> _ASSIGNED TASK_: Begin with the first line of the entries below. Copy each line exactly, stopping after the one that contains "same total length".

(MATERIAL SUPPLIED begins)

-- pv_equiv track=rewrite | github.com/leila100/coding-exercises | codeSignal/theCore/SpringOfIntegration/beautifulText.py | beautifulText
-- ===== SOURCE A (Python) =====
-- def beautifulText(inputString, l, r):
--     substrings = inputString.split(" ")
--     substringsLengths = [len(s) for s in substrings]
--     # go through length in substringsLengths and try to find a combination of lengths that add up to same total length
--     # Have to remember to add back the spaces betweeen te words
--     currentTotalLength = 0
--     index = 0
--     while index < len(substringsLengths)-1:
--         nextSub = substringsLengths[:index+1]
--         currentTotalLength = sum(nextSub) + index # add index to account for the white spaces
--         sumLen = 0
--         for i in range(index+1, len(substringsLengths)):
--             sumLen += substringsLengths[i]
--             if sumLen == currentTotalLength:
--                 if i == len(substringsLengths)-1 and currentTotalLength <= r and currentTotalLength >= l:
--                     return True
--                 sumLen = 0
--             elif sumLen > currentTotalLength:
--                 break
--             else:
--                 sumLen += 1 # Adding the white space char
--         index += 1
--     return False
-- ===== SOURCE B (Python) =====
-- def beautifulText(inputString, l, r):
--     words = inputString.split(" ")
--     n = len(words)
--     cum = []
--     total = -1
--     for w in words:
--         total += len(w) + 1
--         cum.append(total)
--     boundaries = set(cum)
--     L = cum[-1]
--     for idx in range(n - 1):
--         T = cum[idx]
--         if l <= T <= r and (L + 1) % (T + 1) == 0:
--             k = (L + 1) // (T + 1)
--             if all(m * (T + 1) - 1 in boundaries for m in range(1, k + 1)):
--                 return True
--     return False
-- ===== Notes on version B (the rewrite author's own statement) =====
-- stated objective: alternative
-- what changed: Replaces A's greedy inner rescan per start index by prefix-sum arithmetic: precompute cumulative display lengths once, then for each candidate first-block length T check divisibility of the total display length by T+1 and set membership of every block-boundary prefix value.
import Mathlib
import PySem

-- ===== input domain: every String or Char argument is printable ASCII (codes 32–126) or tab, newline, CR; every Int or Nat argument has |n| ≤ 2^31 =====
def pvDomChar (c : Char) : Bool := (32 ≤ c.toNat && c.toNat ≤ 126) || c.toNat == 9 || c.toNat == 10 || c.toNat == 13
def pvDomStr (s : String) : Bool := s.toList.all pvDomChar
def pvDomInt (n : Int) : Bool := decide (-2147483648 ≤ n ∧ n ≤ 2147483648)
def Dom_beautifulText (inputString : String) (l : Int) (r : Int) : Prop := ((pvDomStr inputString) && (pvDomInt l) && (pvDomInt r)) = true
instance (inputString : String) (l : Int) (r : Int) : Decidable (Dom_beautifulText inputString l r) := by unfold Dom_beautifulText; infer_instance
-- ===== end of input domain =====

-- B replaces A's per-start greedy rescans by prefix-sum arithmetic: divisibility of the total
-- display length plus set membership of the block-boundary prefix values (objective: alternative).

-- ===== PORT A =====
-- inner 'for i in range(index+1, n)' loop of A, with early return/break
def aInner (ll : List Nat) (T : Nat) (l r : Int) (i : Nat) (sumLen : Nat) : Bool :=
  if h : i < ll.length then
    let s := sumLen + ll[i]
    if s = T then
      (if i = ll.length - 1 ∧ (T : Int) ≤ r ∧ (T : Int) ≥ l then true
       else aInner ll T l r (i+1) 0)
    else if T < s then false
    else aInner ll T l r (i+1) (s+1)
  else false
termination_by ll.length - i

-- outer 'while index < len(substringsLengths)-1' loop of A
def aOuter (ll : List Nat) (l r : Int) (index : Nat) : Bool :=
  if index + 1 < ll.length then
    let T := (ll.take (index+1)).sum + index
    if aInner ll T l r (index+1) 0 then true else aOuter ll l r (index+1)
  else false
termination_by ll.length - index

def beautifulText (inputString : String) (l : Int) (r : Int) : Bool :=
  aOuter ((PySem.Chars.splitOn inputString.toList [' ']).map List.length) l r 0

-- ===== PORT B =====
def beautifulText_alt (inputString : String) (l : Int) (r : Int) : Bool :=
  let words := PySem.Chars.splitOn inputString.toList [' ']
  let n : Nat := words.length
  let p := words.foldl
    (fun (st : List Int × Int) w =>
      (st.1 ++ [st.2 + (w.length : Int) + 1], st.2 + (w.length : Int) + 1))
    ([], -1)
  let cum := p.1
  let boundaries : PySem.Set Int := PySem.Set.ofList cum
  -- cum[-1]; cum is nonempty (split always yields at least one word), so the getD default is never used
  let L : Int := (PySem.List.pyGet? cum (-1)).getD 0
  (PySem.List.pyRange 0 ((n : Int) - 1) 1).any (fun idx =>
    let T : Int := PySem.List.pyGetD cum idx 0
    if l ≤ T ∧ T ≤ r ∧ PySem.Int.mod (L + 1) (T + 1) = 0 then
      let k := PySem.Int.floordiv (L + 1) (T + 1)
      (PySem.List.pyRange 1 (k + 1) 1).all (fun m =>
        PySem.Set.contains boundaries (m * (T + 1) - 1))
    else false)

-- ===== PRECONDITION & SPEC =====
def Spec_beautifulText (inputString : String) (l : Int) (r : Int) (out : Bool) : Prop := out = beautifulText_alt inputString l r
instance (inputString : String) (l : Int) (r : Int) (out : Bool) : Decidable (Spec_beautifulText inputString l r out) := by unfold Spec_beautifulText; infer_instance

-- ===== CLAIM (what is proved, stated in full; the proofs are below) =====
def Claim_equal_beautifulText : Prop := ∀ (inputString : String) (l : Int) (r : Int), Dom_beautifulText inputString l r → Spec_beautifulText inputString l r (beautifulText inputString l r)

-- ===== LEMMAS AND PROOFS =====

-- pc ll i = display length of words 0..i joined by single spaces (A's currentTotalLength at index i)
def pc (ll : List Nat) (i : Nat) : Nat := (ll.take (i+1)).sum + i

theorem pc_succ (ll : List Nat) (i : Nat) (h : i + 1 < ll.length) :
    pc ll (i+1) = pc ll i + 1 + ll[i+1] := by
  unfold pc
  rw [List.sum_take_succ ll (i+1) h]
  omega

theorem pc_lt_pc (ll : List Nat) {i j : Nat} (hij : i < j) (hj : j < ll.length) :
    pc ll i < pc ll j := by
  induction j with
  | zero => omega
  | succ k ih =>
    rw [pc_succ ll k hj]
    rcases Nat.lt_succ_iff_lt_or_eq.mp hij with h | h
    · have := ih h (by omega); omega
    · subst h; omega

theorem pc_le_pc (ll : List Nat) {i j : Nat} (hij : i ≤ j) (hj : j < ll.length) :
    pc ll i ≤ pc ll j := by
  rcases Nat.lt_or_eq_of_le hij with h | h
  · exact Nat.le_of_lt (pc_lt_pc ll h hj)
  · subst h; rfl

theorem pc_pred (ll : List Nat) (i : Nat) (h : i < ll.length) (h0 : 0 < i) :
    pc ll i = pc ll (i-1) + 1 + ll[i] := by
  unfold pc
  rw [List.sum_take_succ ll i h]
  rw [show i - 1 + 1 = i from by omega]
  omega

theorem any_congr_mem {α : Type} {l : List α} {f g : α → Bool}
    (h : ∀ x ∈ l, f x = g x) : l.any f = l.any g := by
  induction l with
  | nil => rfl
  | cons a t ih =>
    simp only [List.any_cons, h a (by simp), ih (fun x hx => h x (by simp [hx]))]

-- the chain of exact block boundaries A's greedy scan walks
def chain (ll : List Nat) (T : Nat) (l r : Int) (b : Nat) : Bool :=
  match hf : (List.range ll.length).find?
      (fun j => decide (b < j) && decide (pc ll j = pc ll b + T + 1)) with
  | none => false
  | some j =>
      if j = ll.length - 1 then decide ((T : Int) ≤ r ∧ (T : Int) ≥ l) else chain ll T l r j
termination_by ll.length - b
decreasing_by
  have h1 := List.find?_some hf
  have h2 := List.mem_of_find?_eq_some hf
  simp only [Bool.and_eq_true, decide_eq_true_eq, List.mem_range] at h1 h2
  omega

theorem chain_eq_none {ll : List Nat} {T : Nat} {l r : Int} {b : Nat}
    (h : (List.range ll.length).find?
      (fun j => decide (b < j) && decide (pc ll j = pc ll b + T + 1)) = none) :
    chain ll T l r b = false := by
  rw [chain]
  split
  · rfl
  · rename_i j hf; rw [h] at hf; cases hf

theorem chain_eq_some {ll : List Nat} {T : Nat} {l r : Int} {b j : Nat}
    (h : (List.range ll.length).find?
      (fun j => decide (b < j) && decide (pc ll j = pc ll b + T + 1)) = some j) :
    chain ll T l r b =
      (if j = ll.length - 1 then decide ((T : Int) ≤ r ∧ (T : Int) ≥ l) else chain ll T l r j) := by
  rw [chain]
  split
  · rename_i hf; rw [h] at hf; cases hf
  · rename_i j' hf; rw [h] at hf; injection hf with e; subst e; rfl

theorem find?_range_eq_some {n i : Nat} {p : Nat → Bool} (hi : i < n) (hp : p i = true)
    (hfirst : ∀ j < i, p j = false) : (List.range n).find? p = some i := by
  have hsplit : List.range n = List.range i ++ List.range' i (n - i) := by
    rw [List.range_eq_range', List.range_eq_range']
    have h := List.range'_append (s := 0) (m := i) (n := n - i) (step := 1)
    simp only [Nat.mul_comm, Nat.mul_one, Nat.zero_add] at h
    have h2 : i + (n - i) = n := by omega
    rw [h2] at h
    exact h.symm
  rw [hsplit, List.find?_append]
  have h1 : (List.range i).find? p = none := by
    rw [List.find?_eq_none]; intro x hx; simp only [List.mem_range] at hx; simp [hfirst x hx]
  rw [h1]
  have h2 : n - i = (n - i - 1) + 1 := by omega
  rw [h2, List.range'_succ, List.find?_cons_of_pos hp]
  rfl

-- A's inner loop never succeeds once i is past the end
theorem aInner_ge (ll : List Nat) (T : Nat) (l r : Int) (i : Nat) (s : Nat)
    (h : ll.length ≤ i) : aInner ll T l r i s = false := by
  unfold aInner
  rw [dif_neg (by omega)]

-- A's inner loop computes chain
theorem aInner_eq_chain (ll : List Nat) (T : Nat) (l r : Int) :
    ∀ fuel i b, ll.length - i ≤ fuel → b < i → i ≤ ll.length →
    (∀ j, b < j → j < i → pc ll j < pc ll b + T + 1) →
    aInner ll T l r i (pc ll (i-1) - pc ll b) = chain ll T l r b := by
  intro fuel
  induction fuel with
  | zero =>
    intro i b hf hbi hin hinv
    have hi : i = ll.length := by omega
    rw [aInner_ge ll T l r i _ (by omega)]
    have hnone : (List.range ll.length).find?
        (fun j => decide (b < j) && decide (pc ll j = pc ll b + T + 1)) = none := by
      rw [List.find?_eq_none]
      intro x hx
      simp only [List.mem_range] at hx
      simp only [Bool.and_eq_true, decide_eq_true_eq, not_and]
      intro hbx
      have := hinv x hbx (by omega)
      omega
    rw [chain_eq_none hnone]
  | succ fuel ih =>
    intro i b hf hbi hin hinv
    by_cases hi : i < ll.length
    · -- unfold one step of aInner
      have hpcb_lt : pc ll b < pc ll i := pc_lt_pc ll hbi hi
      have hstep : pc ll i = pc ll (i-1) + 1 + ll[i] := pc_pred ll i hi (by omega)
      have hpcb_le : pc ll b ≤ pc ll (i-1) := pc_le_pc ll (by omega) (by omega)
      have hs : pc ll (i-1) - pc ll b + ll[i] = pc ll i - pc ll b - 1 := by omega
      rw [aInner, dif_pos hi]
      simp only [hs]
      by_cases hb : pc ll i = pc ll b + T + 1
      · -- boundary hit at i
        have hsT : pc ll i - pc ll b - 1 = T := by omega
        rw [if_pos hsT]
        have hfind : (List.range ll.length).find?
            (fun j => decide (b < j) && decide (pc ll j = pc ll b + T + 1)) = some i := by
          apply find?_range_eq_some hi
          · simp [hbi, hb]
          · intro j hj
            simp only [Bool.and_eq_false_iff, decide_eq_false_iff_not]
            by_cases hbj : b < j
            · right; have := hinv j hbj hj; omega
            · left; omega
        rw [chain_eq_some hfind]
        by_cases hlast : i = ll.length - 1
        · rw [if_pos hlast]
          by_cases hrange : (T : Int) ≤ r ∧ (T : Int) ≥ l
          · rw [if_pos ⟨hlast, hrange.1, hrange.2⟩]
            simp [hrange.1, hrange.2]
          · rw [if_neg (by tauto)]
            have : aInner ll T l r (i+1) 0 = false := aInner_ge ll T l r (i+1) 0 (by omega)
            rw [this]
            symm
            simp only [decide_eq_false_iff_not]
            tauto
        · rw [if_neg hlast]
          rw [if_neg (by tauto)]
          have h0 : pc ll (i+1-1) - pc ll i = 0 := by simp
          calc aInner ll T l r (i+1) 0
              = aInner ll T l r (i+1) (pc ll (i+1-1) - pc ll i) := by rw [h0]
            _ = chain ll T l r i := by
                apply ih (i+1) i (by omega) (by omega) (by omega)
                intro j hj1 hj2; omega
      · by_cases hlt : pc ll i < pc ll b + T + 1
        · -- still inside the block
          have hsT : ¬ (pc ll i - pc ll b - 1 = T) := by omega
          have hsgt : ¬ (T < pc ll i - pc ll b - 1) := by omega
          rw [if_neg hsT, if_neg hsgt]
          have h1 : pc ll i - pc ll b - 1 + 1 = pc ll (i+1-1) - pc ll b := by
            simp only [Nat.add_sub_cancel]
            omega
          rw [h1]
          apply ih (i+1) b (by omega) (by omega) (by omega)
          intro j hj1 hj2
          rcases Nat.lt_succ_iff_lt_or_eq.mp hj2 with h | h
          · exact hinv j hj1 h
          · subst h; omega
        · -- overshoot: break
          have hsT : ¬ (pc ll i - pc ll b - 1 = T) := by omega
          have hsgt : T < pc ll i - pc ll b - 1 := by omega
          rw [if_neg hsT, if_pos hsgt]
          have hnone : (List.range ll.length).find?
              (fun j => decide (b < j) && decide (pc ll j = pc ll b + T + 1)) = none := by
            rw [List.find?_eq_none]
            intro x hx
            simp only [List.mem_range] at hx
            simp only [Bool.and_eq_true, decide_eq_true_eq, not_and]
            intro hbx hc
            by_cases hxi : x < i
            · have := hinv x hbx hxi; omega
            · have : pc ll i ≤ pc ll x := pc_le_pc ll (by omega) hx
              omega
          rw [chain_eq_none hnone]
    · rw [aInner_ge ll T l r i _ (by omega)]
      have hnone : (List.range ll.length).find?
          (fun j => decide (b < j) && decide (pc ll j = pc ll b + T + 1)) = none := by
        rw [List.find?_eq_none]
        intro x hx
        simp only [List.mem_range] at hx
        simp only [Bool.and_eq_true, decide_eq_true_eq, not_and]
        intro hbx
        have := hinv x hbx (by omega)
        omega
      rw [chain_eq_none hnone]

(MATERIAL SUPPLIED ends)

> _REPLY TO THE TASK_:
-- pv_equiv track=rewrite | github.com/leila100/coding-exercises | codeSignal/theCore/SpringOfIntegration/beautifulText.py | beautifulText
-- ===== SOURCE A (Python) =====
-- def beautifulText(inputString, l, r):
--     substrings = inputString.split(" ")
--     substringsLengths = [len(s) for s in substrings]
--     # go through length in substringsLengths and try to find a combination of lengths that add up to same total length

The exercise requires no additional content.